▶ EXERCISE:
Once you find the line containing "if l1.length ≠ l2.length then false" in the data below, copy it and each following line exactly, up to and including the line containing "instance (l1 : List Int) (l2 : List Int) (out", and nothing else.

# # # # #

-- pv_equiv track=rewrite | github.com/ToluwaniO/ITI1120 | a2_8677256/a2_8677256.py | stranger_things
-- ===== SOURCE A (Python) =====
-- def stranger_things(l1,l2):
--     if len(l1) == len(l2):
--         for i in range(0, len(l1)):
--             if i%2 == 0:
--                 if (l1[i]!=l2[i]):
--                     return False
--             else:
--                 if (l1[i]==l2[i]):
--                     return False
--
--     else:
--         return False
--
--     return True
-- ===== SOURCE B (Python) =====
-- def stranger_things(l1, l2):
--     if len(l1) != len(l2):
--         return False
--     pairs = list(enumerate(zip(l1, l2)))
--     evens = [p for i, p in pairs if i % 2 == 0]
--     odds = [p for i, p in pairs if i % 2 == 1]
--     return all(a == b for a, b in evens) and all(a != b for a, b in odds)
-- ===== Notes on version B (the rewrite author's own statement) =====
-- stated objective: alternative
-- what changed: Replaces A's single interleaved index loop with early returns by regrouping the zipped pairs by index parity into two lists and running two separate all() passes (equality on even positions, inequality on odd positions).
import Mathlib
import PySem

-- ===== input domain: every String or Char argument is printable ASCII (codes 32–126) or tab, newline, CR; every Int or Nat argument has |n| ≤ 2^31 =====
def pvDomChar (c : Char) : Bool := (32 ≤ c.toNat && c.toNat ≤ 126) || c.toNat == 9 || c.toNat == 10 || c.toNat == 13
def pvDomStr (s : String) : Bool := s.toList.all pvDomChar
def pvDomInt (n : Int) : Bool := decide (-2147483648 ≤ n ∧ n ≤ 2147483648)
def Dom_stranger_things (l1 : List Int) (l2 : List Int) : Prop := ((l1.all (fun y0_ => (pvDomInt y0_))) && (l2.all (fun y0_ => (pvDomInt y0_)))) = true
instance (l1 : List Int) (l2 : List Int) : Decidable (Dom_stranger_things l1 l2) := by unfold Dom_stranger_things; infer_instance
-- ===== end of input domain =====

-- B regroups the zipped pairs by index parity and checks the two groups in separate passes,
-- instead of A's single interleaved index loop with early returns; alternative decomposition, same cost.


-- ===== PORT A =====
-- the for-loop over range(0, len(l1)) with its two early `return False`s
def strangerLoop (l1 : List Int) (l2 : List Int) : List Int → Bool
  | [] => true
  | i :: rest =>
    if PySem.Int.mod i 2 = 0 then
      if PySem.List.pyGetD l1 i 0 ≠ PySem.List.pyGetD l2 i 0 then false
      else strangerLoop l1 l2 rest
    else
      if PySem.List.pyGetD l1 i 0 = PySem.List.pyGetD l2 i 0 then false
      else strangerLoop l1 l2 rest

def stranger_things (l1 : List Int) (l2 : List Int) : Bool :=
  if l1.length = l2.length then
    strangerLoop l1 l2 (PySem.List.pyRange 0 (l1.length : Int) 1)
  else false

-- ===== PORT B =====
def stranger_things_alt (l1 : List Int) (l2 : List Int) : Bool :=
  if l1.length ≠ l2.length then false
  else
    ((PySem.List.enumerate (List.zip l1 l2) 0).filter
        (fun ip => PySem.Int.mod ip.1 2 == 0)).all (fun ip => ip.2.1 == ip.2.2)
    && ((PySem.List.enumerate (List.zip l1 l2) 0).filter
        (fun ip => PySem.Int.mod ip.1 2 == 1)).all (fun ip => ip.2.1 != ip.2.2)

-- ===== PRECONDITION & SPEC =====
def Spec_stranger_things (l1 : List Int) (l2 : List Int) (out : Bool) : Prop := out = stranger_things_alt l1 l2
instance (l1 : List Int) (l2 : List Int) (out : Bool) : Decidable (Spec_stranger_things l1 l2 out) := by unfold Spec_stranger_things; infer_instance

-- ===== CLAIM (what is proved, stated in full; the proofs are below) =====
def Claim_equal_stranger_things : Prop := ∀ (l1 : List Int) (l2 : List Int), Dom_stranger_things l1 l2 → Spec_stranger_things l1 l2 (stranger_things l1 l2)

-- ===== LEMMAS AND PROOFS =====

-- common middle form: walk the zipped pairs with an alternating parity flag
def chkP : Bool → List (Int × Int) → Bool
  | _, [] => true
  | p, (a, b) :: ps => ((a == b) == p) && chkP (!p) ps

lemma loopA_eq (l1 l2 : List Int) (hlen : l1.length = l2.length) :
    ∀ (m a : Nat), l1.length - a = m →
      strangerLoop l1 l2 (PySem.List.pyRange (a : Int) (l1.length : Int) 1)
        = chkP (a % 2 == 0) (List.zip (l1.drop a) (l2.drop a)) := by
  intro m
  induction m with
  | zero =>
    intro a ha
    have hle : l1.length ≤ a := by omega
    rw [PySem.List.pyRange_one_eq_nil (by exact_mod_cast hle)]
    rw [List.drop_eq_nil_of_le hle]
    simp [strangerLoop, chkP]
  | succ m ih =>
    intro a ha
    have hlt : a < l1.length := by omega
    have hlt2 : a < l2.length := by omega
    rw [PySem.List.pyRange_one_cons (by exact_mod_cast hlt)]
    rw [List.drop_eq_getElem_cons hlt, List.drop_eq_getElem_cons hlt2, List.zip_cons_cons]
    have hcast : ((a : Int) + 1) = ((a + 1 : Nat) : Int) := by push_cast; ring
    have hmod : PySem.Int.mod (a : Int) 2 = ((a % 2 : Nat) : Int) := by
      exact_mod_cast PySem.Int.mod_natCast a 2
    have hg1 : PySem.List.pyGetD l1 (a : Int) 0 = l1[a] := by
      simp [PySem.List.pyGetD_natCast, List.getD_eq_getElem?_getD, hlt]
    have hg2 : PySem.List.pyGetD l2 (a : Int) 0 = l2[a] := by
      simp [PySem.List.pyGetD_natCast, List.getD_eq_getElem?_getD, hlt2]
    have hrec := ih (a + 1) (by omega)
    rw [← hcast] at hrec
    rcases Nat.mod_two_eq_zero_or_one a with hp | hp
    · have hcond : PySem.Int.mod (a : Int) 2 = 0 := by rw [hmod, hp]; simp
      have hfl : ((a % 2 : Nat) == 0) = true := by rw [hp]; decide
      have hfl1 : (((a + 1) % 2 : Nat) == 0) = false := by
        rw [show (a + 1) % 2 = 1 by omega]; decide
      rw [hfl1] at hrec
      simp only [strangerLoop]
      rw [if_pos hcond, hg1, hg2]
      simp only [chkP, hfl, Bool.not_true]
      by_cases hv : l1[a] = l2[a]
      · rw [if_neg (by simp [hv]), hrec]
        simp [hv]
      · rw [if_pos hv]
        simp [hv]
    · have hcond : ¬ PySem.Int.mod (a : Int) 2 = 0 := by rw [hmod, hp]; decide
      have hfl : ((a % 2 : Nat) == 0) = false := by rw [hp]; decide
      have hfl1 : (((a + 1) % 2 : Nat) == 0) = true := by
        rw [show (a + 1) % 2 = 0 by omega]; decide
      rw [hfl1] at hrec
      simp only [strangerLoop]
      rw [if_neg hcond, hg1, hg2]
      simp only [chkP, hfl, Bool.not_false]
      by_cases hv : l1[a] = l2[a]
      · rw [if_pos hv]
        simp [hv]
      · rw [if_neg hv, hrec]
        simp [hv]

lemma alt_eq : ∀ (ps : List (Int × Int)) (s : Nat),
    (((PySem.List.enumerate ps (s : Int)).filter (fun ip => PySem.Int.mod ip.1 2 == 0)).all
        (fun ip => ip.2.1 == ip.2.2)
      && ((PySem.List.enumerate ps (s : Int)).filter (fun ip => PySem.Int.mod ip.1 2 == 1)).all
        (fun ip => ip.2.1 != ip.2.2))
    = chkP (s % 2 == 0) ps := by
  intro ps
  induction ps with
  | nil => intro s; simp [PySem.List.enumerate_nil, chkP]
  | cons hd tl ih =>
    intro s
    obtain ⟨a, b⟩ := hd
    rw [PySem.List.enumerate_cons]
    have hcast : ((s : Int) + 1) = ((s + 1 : Nat) : Int) := by push_cast; ring
    have hmod : PySem.Int.mod (s : Int) 2 = ((s % 2 : Nat) : Int) := by
      exact_mod_cast PySem.Int.mod_natCast s 2
    have hrec := ih (s + 1)
    rw [← hcast] at hrec
    rcases Nat.mod_two_eq_zero_or_one s with hp | hp
    · have hp1 : (s + 1) % 2 = 1 := by omega
      rw [hp1] at hrec
      have hpos : ((fun (ip : Int × Int × Int) => PySem.Int.mod ip.1 2 == 0) ((s : Int), a, b)) = true := by
        show (PySem.Int.mod (s : Int) 2 == 0) = true
        rw [hmod, hp]; decide
      have hneg : ¬ ((fun (ip : Int × Int × Int) => PySem.Int.mod ip.1 2 == 1) ((s : Int), a, b)) = true := by
        show ¬ (PySem.Int.mod (s : Int) 2 == 1) = true
        rw [hmod, hp]; decide
      rw [List.filter_cons_of_pos (p := fun (ip : Int × Int × Int) => PySem.Int.mod ip.1 2 == 0) hpos,
        List.filter_cons_of_neg (p := fun (ip : Int × Int × Int) => PySem.Int.mod ip.1 2 == 1) hneg, List.all_cons]
      simp only [chkP, hp]
      rw [Bool.and_assoc, hrec]
      simp
    · have hp1 : (s + 1) % 2 = 0 := by omega
      rw [hp1] at hrec
      have hpos : ((fun (ip : Int × Int × Int) => PySem.Int.mod ip.1 2 == 1) ((s : Int), a, b)) = true := by
        show (PySem.Int.mod (s : Int) 2 == 1) = true
        rw [hmod, hp]; decide
      have hneg : ¬ ((fun (ip : Int × Int × Int) => PySem.Int.mod ip.1 2 == 0) ((s : Int), a, b)) = true := by
        show ¬ (PySem.Int.mod (s : Int) 2 == 0) = true
        rw [hmod, hp]; decide
      rw [List.filter_cons_of_neg (p := fun (ip : Int × Int × Int) => PySem.Int.mod ip.1 2 == 0) hneg,
        List.filter_cons_of_pos (p := fun (ip : Int × Int × Int) => PySem.Int.mod ip.1 2 == 1) hpos, List.all_cons]
      simp only [chkP, hp]
      rw [Bool.and_left_comm, hrec]
      simp [bne]

-- ===== VERDICT (by name: the statement is the Claim_ definition above) =====
theorem stranger_things_spec : Claim_equal_stranger_things := by
  intro l1 l2 _
  unfold Spec_stranger_things stranger_things stranger_things_alt
  by_cases h : l1.length = l2.length
  · have hA := loopA_eq l1 l2 h (l1.length - 0) 0 rfl
    have hB := alt_eq (List.zip l1 l2) 0
    rw [Nat.cast_zero, List.drop_zero, List.drop_zero] at hA
    rw [Nat.cast_zero] at hB
    rw [if_pos h, if_neg (by simpa using h), hA, ← hB]
  · rw [if_neg h, if_pos h]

# # # # #

▶ REPLY:
  if l1.length ≠ l2.length then false
  else
    ((PySem.List.enumerate (List.zip l1 l2) 0).filter
        (fun ip => PySem.Int.mod ip.1 2 == 0)).all (fun ip => ip.2.1 == ip.2.2)
    && ((PySem.List.enumerate (List.zip l1 l2) 0).filter
        (fun ip => PySem.Int.mod ip.1 2 == 1)).all (fun ip => ip.2.1 != ip.2.2)

-- ===== PRECONDITION & SPEC =====
def Spec_stranger_things (l1 : List Int) (l2 : List Int) (out : Bool) : Prop := out = stranger_things_alt l1 l2
instance (l1 : List Int) (l2 : List Int) (out : Bool) : Decidable (Spec_stranger_things l1 l2 out) := by unfold Spec_stranger_things; infer_instance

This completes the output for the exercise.